Friend: (sorry... just picturing a tough old man in my head, on a boat, crying)
Me: yes...yes HE does (note the masculine pronoun it OBVIOUSLY wasn't me) ;-)
Friend: But I hear ya -- back when I was sailing all summer... I had days like that too
Friend: and mama said there'd be days like that
Friend: But... I spent a lot of my time thinking... why did I go into sailing when I could have stuck w/ Psychology. So, I just ended up going with the flow of the seas to some degree
Me: it kinda sucks because like yesterday the crew were asking the captain questions about where to fish and the captain was like, "I don't know, I'm just driving..."
Friend: Well you know -- the crew should realize that the captain is a temporary, first time captain -- the captain hasn't been sailing these kinds of seas like the others may have. These are new waters -- waters they haven't had where we came from. Waters we haven't seen in our short 23/24 years.
Me: right right
Friend: Sometimes it takes getting lost in the sea to learn the most...And lemme tell ya... getting lost is SCARY! But, so worth it in the end.
Me: oh i TOTALLY agree!
Me: yeah....and honestly, the captian knows that....but....
Friend: I figured, the captain is a smart person.
Me: what it really boils down too, and what he really wonders, is if he is really cut out for sailing, or even air-flight for that matter....he finds himself not even knowing what to tell the crew when he is in familiar territory, familiar territory as in sitting on a plane, and they have come to him for advice....he feels like he can empathize well, but offering advice....he has no idea…and maybe he just hasn't been prepared, but for goodness sakes, he will be taking his test for sailing licensing before he knows it and time is running out, for goodness sakes, he has already been thrown out to sea and is being questioned and even expected to have the answers and he is like, “I don't know”

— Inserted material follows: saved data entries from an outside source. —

-- pv_equiv track=rewrite | github.com/moodykhalif23/facemeup | backend/app/services/training_manifest.py | _resolve_condition
-- ===== SOURCE A (Python) =====
-- CONDITIONS = ["Acne", "Hyperpigmentation", "Uneven tone", "Dehydration", "None detected"]
--
-- def _resolve_condition(conditions: list[str]) -> str:
--     for c in conditions or []:
--         if c in CONDITIONS and c != "None detected":
--             return c
--     for c in conditions or []:
--         if c in CONDITIONS:
--             return c
--     return "None detected"
-- ===== SOURCE B (Python) =====
-- CONDITIONS = ["Acne", "Hyperpigmentation", "Uneven tone", "Dehydration", "None detected"]
--
-- def _resolve_condition(conditions: list[str]) -> str:
--     # Inverted traversal: instead of scanning the input for the first
--     # catalogued condition, scan the fixed CONDITIONS catalogue, locate each
--     # actionable condition's first position in the input with list.index,
--     # and return the one occurring earliest in the input.
--     lst = conditions or []
--     best_pos = None
--     best = "None detected"
--     for v in CONDITIONS:
--         if v == "None detected":
--             continue
--         try:
--             pos = lst.index(v)
--         except ValueError:
--             continue
--         if best_pos is None or pos < best_pos:
--             best_pos = pos
--             best = v
--     return best
-- ===== Notes on version B (the rewrite author's own statement) =====
-- stated objective: alternative
-- what changed: B inverts the traversal: instead of scanning the input (up to twice) for the first catalogued condition, it iterates over the fixed CONDITIONS catalogue, finds each actionable condition's first position in the input with list.index (a C-level scan), and returns the one occurring earliest; the default covers the sentinel-only cases A's second loop handled.
import Mathlib
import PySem

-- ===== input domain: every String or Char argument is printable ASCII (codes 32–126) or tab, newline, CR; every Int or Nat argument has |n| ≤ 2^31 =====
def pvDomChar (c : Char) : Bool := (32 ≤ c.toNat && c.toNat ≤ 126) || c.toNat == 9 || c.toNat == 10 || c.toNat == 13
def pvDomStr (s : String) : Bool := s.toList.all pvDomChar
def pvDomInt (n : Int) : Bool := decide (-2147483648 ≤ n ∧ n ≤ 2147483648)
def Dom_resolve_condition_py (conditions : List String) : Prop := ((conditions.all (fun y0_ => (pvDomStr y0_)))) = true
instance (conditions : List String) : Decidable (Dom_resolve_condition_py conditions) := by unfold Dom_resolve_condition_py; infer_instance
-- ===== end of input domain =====

-- ===== PORT A =====
-- B inverts the traversal: it scans the fixed CONDITIONS catalogue and picks the
-- actionable condition occurring earliest in the input (via list.index); objective: alternative.
def pyCONDITIONS : List String :=
  ["Acne", "Hyperpigmentation", "Uneven tone", "Dehydration", "None detected"]

-- first loop of A: first c with c in CONDITIONS and c != "None detected"
def resolveLoop1 : List String → Option String
  | [] => none
  | c :: rest =>
      if pyCONDITIONS.contains c && c != "None detected" then some c
      else resolveLoop1 rest

-- second loop of A: first c with c in CONDITIONS
def resolveLoop2 : List String → Option String
  | [] => none
  | c :: rest =>
      if pyCONDITIONS.contains c then some c
      else resolveLoop2 rest

def resolve_condition_py (conditions : List String) : String :=
  match resolveLoop1 conditions with
  | some c => c
  | none =>
      match resolveLoop2 conditions with
      | some c => c
      | none => "None detected"

-- ===== PORT B =====
-- loop body of Source B: state (best_pos, best); skip the sentinel, look up v's first
-- position in the input (list.index → PySem.List.index?, none = ValueError), keep the earliest
def altStep (lst : List String) (acc : Option Nat × String) (v : String) : Option Nat × String :=
  if v == "None detected" then acc
  else
    match PySem.List.index? lst v with
    | none => acc
    | some pos =>
        match acc.1 with
        | none => (some pos, v)
        | some b => if pos < b then (some pos, v) else acc

def resolve_condition_py_alt (conditions : List String) : String :=
  (pyCONDITIONS.foldl (altStep conditions) (none, "None detected")).2

-- ===== PRECONDITION & SPEC =====
def Spec_resolve_condition_py (conditions : List String) (out : String) : Prop := out = resolve_condition_py_alt conditions
instance (conditions : List String) (out : String) : Decidable (Spec_resolve_condition_py conditions out) := by unfold Spec_resolve_condition_py; infer_instance

-- ===== CLAIM (what is proved, stated in full; the proofs are below) =====
def Claim_equal_resolve_condition_py : Prop := ∀ (conditions : List String), Dom_resolve_condition_py conditions → Spec_resolve_condition_py conditions (resolve_condition_py conditions)

-- ===== LEMMAS AND PROOFS =====

-- common value of both programs: the first input element that is a valid
-- non-sentinel condition, else "None detected"
def specFirst : List String → String
  | [] => "None detected"
  | c :: rest =>
      if pyCONDITIONS.contains c && c != "None detected" then c
      else specFirst rest

-- A = specFirst ------------------------------------------------------------

theorem resolveLoop2_of_loop1_none (l : List String) (h : resolveLoop1 l = none) :
    (match resolveLoop2 l with | some c => c | none => "None detected") = "None detected" := by
  induction l with
  | nil => simp [resolveLoop2]
  | cons c rest ih =>
      unfold resolveLoop1 at h
      by_cases hc : (pyCONDITIONS.contains c && c != "None detected") = true
      · rw [if_pos hc] at h; exact absurd h (by simp)
      · rw [if_neg hc] at h
        unfold resolveLoop2
        by_cases hm : pyCONDITIONS.contains c = true
        · rw [if_pos hm]
          have hcd : c = "None detected" := by
            by_cases hnd : c = "None detected"
            · exact hnd
            · exact absurd (by rw [hm, Bool.true_and]; exact bne_iff_ne.mpr hnd) hc
          simp [hcd]
        · rw [if_neg hm]; exact ih h

theorem a_eq_spec (l : List String) : resolve_condition_py l = specFirst l := by
  induction l with
  | nil => rfl
  | cons c rest ih =>
      by_cases hc : (pyCONDITIONS.contains c && c != "None detected") = true
      · have h1 : resolveLoop1 (c :: rest) = some c := by
          unfold resolveLoop1; exact if_pos hc
        simp only [resolve_condition_py, specFirst, h1]
        rw [if_pos hc]
      · have h1 : resolveLoop1 (c :: rest) = resolveLoop1 rest := by
          rw [show resolveLoop1 (c :: rest) =
            if (pyCONDITIONS.contains c && c != "None detected") = true then some c
            else resolveLoop1 rest from rfl, if_neg hc]
        simp only [resolve_condition_py, specFirst, h1]
        rw [if_neg hc, ← ih]
        cases hr : resolveLoop1 rest with
        | some d => simp [resolve_condition_py, hr]
        | none =>
            simp only [resolve_condition_py, hr]
            rw [show resolveLoop2 (c :: rest) =
              if pyCONDITIONS.contains c = true then some c else resolveLoop2 rest from rfl]
            by_cases hm : pyCONDITIONS.contains c = true
            · rw [if_pos hm]
              have hcd : c = "None detected" := by
                by_cases hnd : c = "None detected"
                · exact hnd
                · exact absurd (by rw [hm, Bool.true_and]; exact bne_iff_ne.mpr hnd) hc
              rw [hcd]
              simpa using (resolveLoop2_of_loop1_none rest hr).symm
            · rw [if_neg hm]

-- B = specFirst ------------------------------------------------------------

-- shifting all stored positions by one (what consing a non-candidate head does)
def shiftSt : Option Nat × String → Option Nat × String
  | (none, s) => (none, s)
  | (some i, s) => (some (i + 1), s)

theorem shiftSt_snd (acc : Option Nat × String) : (shiftSt acc).2 = acc.2 := by
  rcases acc with ⟨o, s⟩; cases o <;> rfl

theorem altStep_shift (rest : List String) (c v : String)
    (h : v = "None detected" ∨ c ≠ v) (acc : Option Nat × String) :
    altStep (c :: rest) (shiftSt acc) v = shiftSt (altStep rest acc v) := by
  by_cases hs : v = "None detected"
  · simp [altStep, hs]
  · have hcv : c ≠ v := h.resolve_left hs
    have hbne : (v == "None detected") = false := by
      simp [hs]
    have hidx : PySem.List.index? (c :: rest) v = (PySem.List.index? rest v).map (· + 1) :=
      PySem.List.index?_cons_of_ne rest hcv
    simp only [altStep, hbne, Bool.false_eq_true, if_false, hidx]
    cases hr : PySem.List.index? rest v with
    | none => simp
    | some i =>
        rcases acc with ⟨o, s⟩
        cases o with
        | none => simp [shiftSt]
        | some b =>
            simp only [Option.map_some, shiftSt]
            by_cases hib : i < b
            · rw [if_pos (by omega), if_pos hib]
            · rw [if_neg (by omega), if_neg hib]

theorem foldl_shift (rest : List String) (c : String) (vs : List String)
    (h : ∀ v ∈ vs, v = "None detected" ∨ c ≠ v) (acc : Option Nat × String) :
    List.foldl (altStep (c :: rest)) (shiftSt acc) vs
      = shiftSt (List.foldl (altStep rest) acc vs) := by
  induction vs generalizing acc with
  | nil => rfl
  | cons v vs ih =>
      simp only [List.foldl_cons]
      rw [altStep_shift rest c v (h v (by simp)) acc]
      exact ih (fun w hw => h w (by simp [hw])) _

theorem altStep_zero (lst : List String) (s v : String) :
    altStep lst (some 0, s) v = (some 0, s) := by
  unfold altStep
  split
  · rfl
  · cases PySem.List.index? lst v <;> simp

theorem foldl_zero (lst : List String) (s : String) (vs : List String) :
    List.foldl (altStep lst) (some 0, s) vs = (some 0, s) := by
  induction vs with
  | nil => rfl
  | cons v vs ih => simp only [List.foldl_cons, altStep_zero]; exact ih

theorem altStep_self (rest : List String) (c : String) (hs : c ≠ "None detected")
    (acc : Option Nat × String) :
    altStep (c :: rest) (shiftSt acc) c = (some 0, c) := by
  have hbne : (c == "None detected") = false := by simp [hs]
  have hidx : PySem.List.index? (c :: rest) c = some 0 := PySem.List.index?_cons_self c rest
  rcases acc with ⟨o, s⟩
  cases o with
  | none =>
      simp only [altStep, hbne, Bool.false_eq_true, if_false, hidx, shiftSt]
  | some b =>
      simp only [altStep, hbne, Bool.false_eq_true, if_false, hidx, shiftSt]
      simp

-- a valid non-sentinel head wins: split the catalogue around c
theorem alt_cons_valid_split (c : String) (rest l1 l2 : List String)
    (hspl : pyCONDITIONS = l1 ++ c :: l2)
    (h1 : ∀ v ∈ l1, v = "None detected" ∨ c ≠ v)
    (hs : c ≠ "None detected") :
    resolve_condition_py_alt (c :: rest) = c := by
  unfold resolve_condition_py_alt
  rw [hspl, List.foldl_append]
  have hsh : List.foldl (altStep (c :: rest)) (none, "None detected") l1
      = shiftSt (List.foldl (altStep rest) (none, "None detected") l1) := by
    have := foldl_shift rest c l1 h1 (none, "None detected")
    simpa [shiftSt] using this
  rw [hsh, List.foldl_cons, altStep_self rest c hs, foldl_zero]

theorem alt_cons_invalid (c : String) (rest : List String)
    (h : ¬ (pyCONDITIONS.contains c && c != "None detected") = true) :
    resolve_condition_py_alt (c :: rest) = resolve_condition_py_alt rest := by
  have hall : ∀ v ∈ pyCONDITIONS, v = "None detected" ∨ c ≠ v := by
    intro v hv
    by_cases hcs : c = "None detected"
    · by_cases hvs : v = "None detected"
      · exact Or.inl hvs
      · exact Or.inr (by rw [hcs]; exact fun he => hvs he.symm)
    · have hnc : pyCONDITIONS.contains c ≠ true := by
        intro hct
        exact h (by rw [hct, Bool.true_and]; exact bne_iff_ne.mpr hcs)
      exact Or.inr (by rintro rfl; exact hnc (List.contains_iff_mem.mpr hv))
  unfold resolve_condition_py_alt
  have := foldl_shift rest c pyCONDITIONS hall (none, "None detected")
  rw [show (shiftSt (none, "None detected")) = ((none : Option Nat), "None detected") from rfl] at this
  rw [this, shiftSt_snd]

theorem b_eq_spec (l : List String) : resolve_condition_py_alt l = specFirst l := by
  induction l with
  | nil => rfl
  | cons c rest ih =>
      by_cases hc : (pyCONDITIONS.contains c && c != "None detected") = true
      · have hs : c ≠ "None detected" := by
          intro he
          rw [he] at hc
          simp at hc
        have hmem : c ∈ pyCONDITIONS := List.contains_iff_mem.mp (by
          exact (Bool.and_eq_true_iff.mp hc).1)
        have hval : resolve_condition_py_alt (c :: rest) = c := by
          have hm : c = "Acne" ∨ c = "Hyperpigmentation" ∨ c = "Uneven tone" ∨
              c = "Dehydration" ∨ c = "None detected" := by
            simpa [pyCONDITIONS] using hmem
          rcases hm with rfl | rfl | rfl | rfl | rfl
          · exact alt_cons_valid_split _ rest [] _ rfl (by intro v hv; simp at hv) hs
          · exact alt_cons_valid_split _ rest ["Acne"] _ rfl (by decide) hs
          · exact alt_cons_valid_split _ rest ["Acne", "Hyperpigmentation"] _ rfl (by decide) hs
          · exact alt_cons_valid_split _ rest ["Acne", "Hyperpigmentation", "Uneven tone"] _ rfl
              (by decide) hs
          · exact absurd rfl hs
        rw [hval]
        unfold specFirst
        rw [if_pos hc]
      · rw [alt_cons_invalid c rest hc]
        unfold specFirst
        rw [if_neg hc]
        exact ih

-- ===== VERDICT (by name: the statement is the Claim_ definition above) =====
theorem resolve_condition_py_spec : Claim_equal_resolve_condition_py := by
  intro conditions _
  unfold Spec_resolve_condition_py
  rw [a_eq_spec, b_eq_spec]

Friend: Well, like we talked about in my field training class, the first sailing experience is often a time when sailing students find that they just aren't cut out for that particular type of sailing -- but there are so many more areas of sailing.
Me: yes, i totally agree...and honestly, I'm pretty sure the captain realizes he isn't all that interested in pursuing further journeys in this sea, but he is confused on if he will be any good in ANY sea, even the ones he always thought he was interested in sailing

So that is that, but I want to end with a quick point and story. The point I want to get out there is that I can honestly say I've enjoyed my client contact thus far! And as many of you have said, as well as I knew going into this, I will probably get more out of this than my clients ever will, and this if very true. Just yesterday I was having lunch with a client (and yes, I've eaten lunch with clients the past two days) and it was just myself and the client and we were talking and at one point she stopped and goes, "You aren't from down here are you?" And I said, "No, actually I'm not, but what suggested that to you?" And I think, while she was obviously correct in her assumption, she wasn't sure exactly how she knew, but she covered with a response that meant more to me than a "logical" answer such as, "your accent" would have. She paused for a moment, I think struggling to figure out why she had come to that assumption and said, "Well, you have an intelligence and confidence about yourself with how you talk and present yourself."

Exactly, how that would distinguish me as someone from not around here, I’m still yet to figure that out, but whatever the case, she put a smile on my face, and I was able to think back on that during the times when I felt tears welling up in the back of my eyes the rest of the afternoon.